Troisième mouvement - produire dans le bon ordre. Commencez par l’awareness si vous partez de zéro : c’est là que les requêtes sont les plus nombreuses et les moins disputées. Passez à la consideration une fois vos pages piliers en place. Finissez par la decision avec des études de cas structurées. Ne produisez pas dans l’ordre inverse : cela revient à soigner la vitrine avant de construire les fondations.
Les critères techniques qui rendent un contenu citable à chaque étape sont détaillés dans notre guide Rendre son contenu citable par les LLMs.
À propos de cet article.
Un acheteur B2B utilise-t-il vraiment les IA génératives pour choisir un prestataire ?
De plus en plus, oui. Les acheteurs B2B utilisent ChatGPT, Perplexity ou Claude en amont du premier contact commercial : pour comprendre un sujet, dresser une liste de prestataires possibles, et valider leur lecture avant un RFP. La décision finale reste humaine, mais le terrain est balisé par les sources que l'IA a citées avant que le premier appel commercial ne soit passé.
Faut-il créer du contenu spécifique pour chaque étape du parcours ?
Pas obligatoirement.
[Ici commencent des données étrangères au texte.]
-- pv_equiv track=rewrite | github.com/stilyantanev/Programming101-v3 | week1/1-Warmups/p_score.py | p_score
-- ===== SOURCE A (Python) =====
-- def p_score(n):
--     n = str(n)
--     is_palindrome = True
--
--     if len(n) == 1:
--         return 1
--     else:
--         first_index = 0
--         second_index = len(n) // 2
--         while first_index < second_index:
--             if n[first_index] != n[len(n) - first_index - 1]:
--                 is_palindrome = False
--                 reverse_n = int(n[::-1])
--                 score = 1 + p_score(int(n) + reverse_n)
--                 return score
--             first_index += 1
--
--     if is_palindrome:
--         return 1
-- ===== SOURCE B (Python) =====
-- def p_score(n):
--     # Iterative reverse-and-add: count starts at 1 and counts each add step.
--     value = n
--     count = 1
--     s = str(value)
--     while s != s[::-1]:
--         value += int(s[::-1])
--         count += 1
--         s = str(value)
--     return count
-- ===== Notes on version B (the rewrite author's own statement) =====
-- stated objective: simpler
-- what changed: Replaces the recursion with a manual half-length index-comparison palindrome scan by a plain iterative loop that compares str(value) with its reverse and counts the add steps.
import Mathlib
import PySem

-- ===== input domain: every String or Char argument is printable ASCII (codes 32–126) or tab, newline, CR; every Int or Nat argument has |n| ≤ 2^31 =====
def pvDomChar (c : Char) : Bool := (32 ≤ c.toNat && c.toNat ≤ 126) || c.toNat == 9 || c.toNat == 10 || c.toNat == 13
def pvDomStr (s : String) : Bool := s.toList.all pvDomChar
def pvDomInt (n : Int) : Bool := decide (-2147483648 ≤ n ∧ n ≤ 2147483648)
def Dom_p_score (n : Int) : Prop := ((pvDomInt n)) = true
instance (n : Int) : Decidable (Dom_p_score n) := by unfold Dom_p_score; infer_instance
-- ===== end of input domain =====

-- B replaces A's recursion-with-manual-half-length-index-scan by a plain iterative
-- reverse-and-add loop comparing str(value) with its reverse and counting the steps.

-- ===== PORT A =====
-- the `while first_index < second_index` scan for the first mismatched character pair
-- (both Python indexings are always in range here: i < len/2 and 0 ≤ len-i-1 < len)
def pScoreMis (L : List Char) (i : Nat) : Bool :=
  if i < L.length / 2 then
    if L[i]? ≠ L[L.length - i - 1]? then true
    else pScoreMis L (i + 1)
  else false
termination_by L.length / 2 - i

-- fuel = Python's recursion limit; Pre_p_score guarantees it is never exhausted
def pScoreA : Nat → Int → Int
  | 0, _ => 0
  | fuel + 1, n =>
    let s := PySem.Int.toChars n        -- n = str(n)
    if s.length = 1 then 1
    else if pScoreMis s 0 then
      -- mismatch branch: reverse_n = int(n[::-1]); ValueError (none) is excluded by Pre_
      match PySem.Int.ofChars? s.reverse with
      | none => 0
      | some r => 1 + pScoreA fuel (n + r)   -- int(str(n)) = n for an int n
    else 1

def p_score (n : Int) : Int := pScoreA 300 n

-- ===== PORT B =====
-- the while loop of Source B: state (value, count), fuel as above
def pScoreB : Nat → Int → Int → Int
  | 0, _, count => count
  | fuel + 1, value, count =>
    let s := PySem.Int.toChars value
    if s ≠ s.reverse then
      match PySem.Int.ofChars? s.reverse with   -- int(s[::-1]); none excluded by Pre_
      | none => count
      | some r => pScoreB fuel (value + r) (count + 1)
    else count

def p_score_alt (n : Int) : Int := pScoreB 300 n 1

-- ===== PRECONDITION & SPEC =====
def pvPal (v : Int) : Bool := decide ((PySem.Int.toChars v).reverse = PySem.Int.toChars v)
def pvStep (v : Int) : Int := v + (PySem.Int.ofChars? (PySem.Int.toChars v).reverse).getD 0

-- Pre_ excludes exactly the inputs on which A raises: every negative n (int of the
-- reversed string, which ends in the minus sign, is a ValueError) and reverse-and-add
-- sequences that never reach a palindrome (A overflows the recursion stack; B loops
-- forever). The step bound in Pre_ is far above what any terminating input of the
-- domain needs, so no returning input is excluded.
def Pre_p_score (n : Int) : Prop := ∃ k ∈ List.range 300, pvPal (pvStep^[k] n) = true
instance (n : Int) : Decidable (Pre_p_score n) := by unfold Pre_p_score; infer_instance

def pvWitness_p_score : Int := (89)

def Spec_p_score (n : Int) (out : Int) : Prop := out = p_score_alt n
instance (n : Int) (out : Int) : Decidable (Spec_p_score n out) := by unfold Spec_p_score; infer_instance

-- ===== CLAIM (what is proved, stated in full; the proofs are below) =====
def Claim_equal_p_score : Prop := ∀ (n : Int), Dom_p_score n → Pre_p_score n → Spec_p_score n (p_score n)

-- ===== LEMMAS AND PROOFS =====

-- the mismatch scan returns false iff every pair it would inspect matches
theorem pScoreMis_false_iff (L : List Char) (i : Nat) :
    pScoreMis L i = false ↔ ∀ j, i ≤ j → j < L.length / 2 → L[j]? = L[L.length - j - 1]? := by
  fun_induction pScoreMis L i with
  | case1 i h hne =>
    constructor
    · intro hf; exact absurd hf (by simp)
    · intro hall; exact absurd (hall i le_rfl h) hne
  | case2 i h hne ih =>
    rw [ih]
    constructor
    · intro hall j hij hj
      rcases Nat.eq_or_lt_of_le hij with rfl | hlt
      · exact not_ne_iff.mp hne
      · exact hall j hlt hj
    · intro hall j hij hj; exact hall j (Nat.le_of_succ_le hij) hj
  | case3 i h =>
    constructor
    · intro _ j hij hj; omega
    · intro _; rfl

-- a list is a palindrome iff the first half matches the mirrored second half
theorem reverse_eq_iff_half (L : List Char) :
    L.reverse = L ↔ ∀ j, j < L.length / 2 → L[j]? = L[L.length - j - 1]? := by
  constructor
  · intro hrev j hj
    have hil : L.length - j - 1 < L.length := by omega
    have h1 : L.reverse[L.length - j - 1]? = L[L.length - 1 - (L.length - j - 1)]? :=
      List.getElem?_reverse hil
    rw [hrev] at h1
    rw [show L.length - 1 - (L.length - j - 1) = j from by omega] at h1
    exact h1.symm
  · intro hall
    apply List.ext_getElem?
    intro i
    by_cases h2 : i < L.length
    · rw [List.getElem?_reverse h2]
      by_cases hi : i < L.length / 2
      · rw [show L.length - 1 - i = L.length - i - 1 from by omega]
        exact (hall i hi).symm
      · by_cases hj : L.length - 1 - i < L.length / 2
        · have := hall (L.length - 1 - i) hj
          rw [show L.length - (L.length - 1 - i) - 1 = i from by omega] at this
          exact this
        · rw [show L.length - 1 - i = i from by omega]
    · rw [List.getElem?_eq_none (by simpa using Nat.le_of_not_lt h2),
          List.getElem?_eq_none (by omega)]

-- a one-character string is a palindrome
theorem reverse_eq_of_length_one {L : List Char} (h : L.length = 1) : L.reverse = L := by
  rcases List.length_eq_one_iff.mp h with ⟨a, rfl⟩
  rfl

-- shifting the count accumulator of B's loop
theorem pScoreB_count_succ (f : Nat) : ∀ (v c : Int), pScoreB f v (c + 1) = 1 + pScoreB f v c := by
  induction f with
  | zero => intro v c; simp [pScoreB]; ring
  | succ f ih =>
    intro v c
    simp only [pScoreB]
    split
    · cases h : PySem.Int.ofChars? (PySem.Int.toChars v).reverse with
      | none => ring
      | some r => exact ih (v + r) (c + 1)
    · ring

-- if int(reversed) raises, reverse-and-add from v is stuck at v
theorem pvStep_fixed {v : Int} (h : PySem.Int.ofChars? (PySem.Int.toChars v).reverse = none) :
    pvStep v = v := by simp [pvStep, h]

-- main invariant: with enough fuel the two loops agree
theorem pScoreA_eq_pScoreB (f : Nat) :
    ∀ (v : Int), (∃ k < f, pvPal (pvStep^[k] v) = true) → pScoreA f v = pScoreB f v 1 := by
  induction f with
  | zero => intro v ⟨k, hk, _⟩; omega
  | succ f ih =>
    intro v ⟨k, hk, hpal⟩
    simp only [pScoreA, pScoreB]
    by_cases hrev : (PySem.Int.toChars v).reverse = PySem.Int.toChars v
    · -- palindrome: both sides return 1
      rw [if_neg (show ¬(PySem.Int.toChars v ≠ (PySem.Int.toChars v).reverse) from by simp [hrev])]
      by_cases hlen : (PySem.Int.toChars v).length = 1
      · rw [if_pos hlen]
      · rw [if_neg hlen]
        have hmis : pScoreMis (PySem.Int.toChars v) 0 = false :=
          (pScoreMis_false_iff _ 0).mpr (fun j _ hj => (reverse_eq_iff_half _).mp hrev j hj)
        rw [hmis]
        simp
    · -- not a palindrome: one add step on each side
      have hv0 : pvPal v = false := by simp [pvPal, hrev]
      have hk0 : k ≠ 0 := by
        intro h; rw [h] at hpal; simp only [Function.iterate_zero, id_eq] at hpal
        rw [hpal] at hv0; simp at hv0
      rw [if_pos (show PySem.Int.toChars v ≠ (PySem.Int.toChars v).reverse from fun h => hrev h.symm)]
      have hlen : (PySem.Int.toChars v).length ≠ 1 := fun h => hrev (reverse_eq_of_length_one h)
      rw [if_neg hlen]
      have hmis : pScoreMis (PySem.Int.toChars v) 0 = true := by
        rcases Bool.eq_false_or_eq_true (pScoreMis (PySem.Int.toChars v) 0) with hf | ht
        · exact hf
        · exact absurd ((reverse_eq_iff_half _).mpr
            (fun j hj => ((pScoreMis_false_iff _ 0).mp ht) j (Nat.zero_le _) hj)) hrev
      rw [hmis, if_pos rfl]
      cases hof : PySem.Int.ofChars? (PySem.Int.toChars v).reverse with
      | none =>
        -- excluded: the sequence would be stuck at the non-palindrome v
        exfalso
        have hfix := Function.iterate_fixed (pvStep_fixed hof) k
        rw [hfix, hv0] at hpal
        simp at hpal
      | some r =>
        show 1 + pScoreA f (v + r) = pScoreB f (v + r) (1 + 1)
        have hstep : pvStep v = v + r := by simp [pvStep, hof]
        obtain ⟨k', rfl⟩ : ∃ k', k = k' + 1 := ⟨k - 1, by omega⟩
        have hpal' : pvPal (pvStep^[k'] (v + r)) = true := by
          rw [← hstep, ← Function.iterate_succ_apply]; exact hpal
        rw [ih (v + r) ⟨k', by omega, hpal'⟩, pScoreB_count_succ]

-- ===== VERDICT (by name: the statement is the Claim_ definition above) =====
theorem p_score_spec : Claim_equal_p_score := by
  intro n _ hpre
  obtain ⟨k, hk, hp⟩ := hpre
  unfold Spec_p_score p_score p_score_alt
  exact pScoreA_eq_pScoreB 300 n ⟨k, List.mem_range.mp hk, hp⟩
Un article de fond bien structuré peut couvrir plusieurs étapes si chaque section répond de façon autonome à une intention distincte. Mais en pratique, les pages piliers répondent mieux à l'awareness, les comparatifs à la consideration, et les études de cas factuelles à la decision. La priorité est d'identifier à quelle étape vos pages actuelles sont absentes - et d'y remédier.
Les IA citent-elles les témoignages clients et les études de cas ?
Rarement sous forme de citation directe. Mais des descriptions factuelles de résultats - avec des chiffres, un contexte sectoriel, une durée de mission - dans un format extractible renforcent la crédibilité du domaine. Cela augmente la probabilité d'être mentionné dans des réponses de type 'comment choisir un prestataire X' ou 'références d'agences GEO en France'.
Comment identifier à quelle étape du parcours mes acheteurs se trouvent quand ils interrogent une IA ?
La formulation de la requête est le signal le plus fiable. Une requête qui commence par 'qu'est-ce que' ou 'comment fonctionne' signale l'awareness. 'Quelle est la différence entre' ou 'quels sont les meilleurs' signale la consideration. 'Avis sur', 'références de', 'cas clients de' signale la decision. Testez vos requêtes prioritaires sur Perplexity et ChatGPT pour observer quelles sources sont citées.
Quelle étape du parcours prioriser en premier pour le GEO ?
Si vous partez de zéro, l'awareness est la priorité : les requêtes éducatives sont plus nombreuses et moins disputées. Si vous avez déjà des pages d'awareness structurées, concentrez-vous sur la consideration pour capturer l'intention de shortlist. La decision vient en dernier, via des études de cas ou des pages 'comment nous travaillons' avec des résultats factuels.
Les pages de service sont-elles utiles pour le GEO ?
Elles sont utiles à la decision, mais rarement citées à l'awareness ou à la consideration. Une page de service qui décrit votre offre sans répondre à des questions d'acheteur n'est pas extractible par une IA. Pour devenir citables, ces pages doivent intégrer des preuves factuelles, des résultats clients quantifiés, et des réponses aux objections typiques.
Les IA generatives distinguent-elles vraiment les étapes du parcours achat ?
Pas explicitement. Mais leur réponse change selon l'intention détectée dans la requête. Sur une requête éducative, elles synthétisent des définitions et des concepts. Sur une requête comparative, elles listent des options avec des critères. Sur une requête de validation, elles cherchent des preuves tangibles. C'est cette intention implicite que votre contenu doit cibler.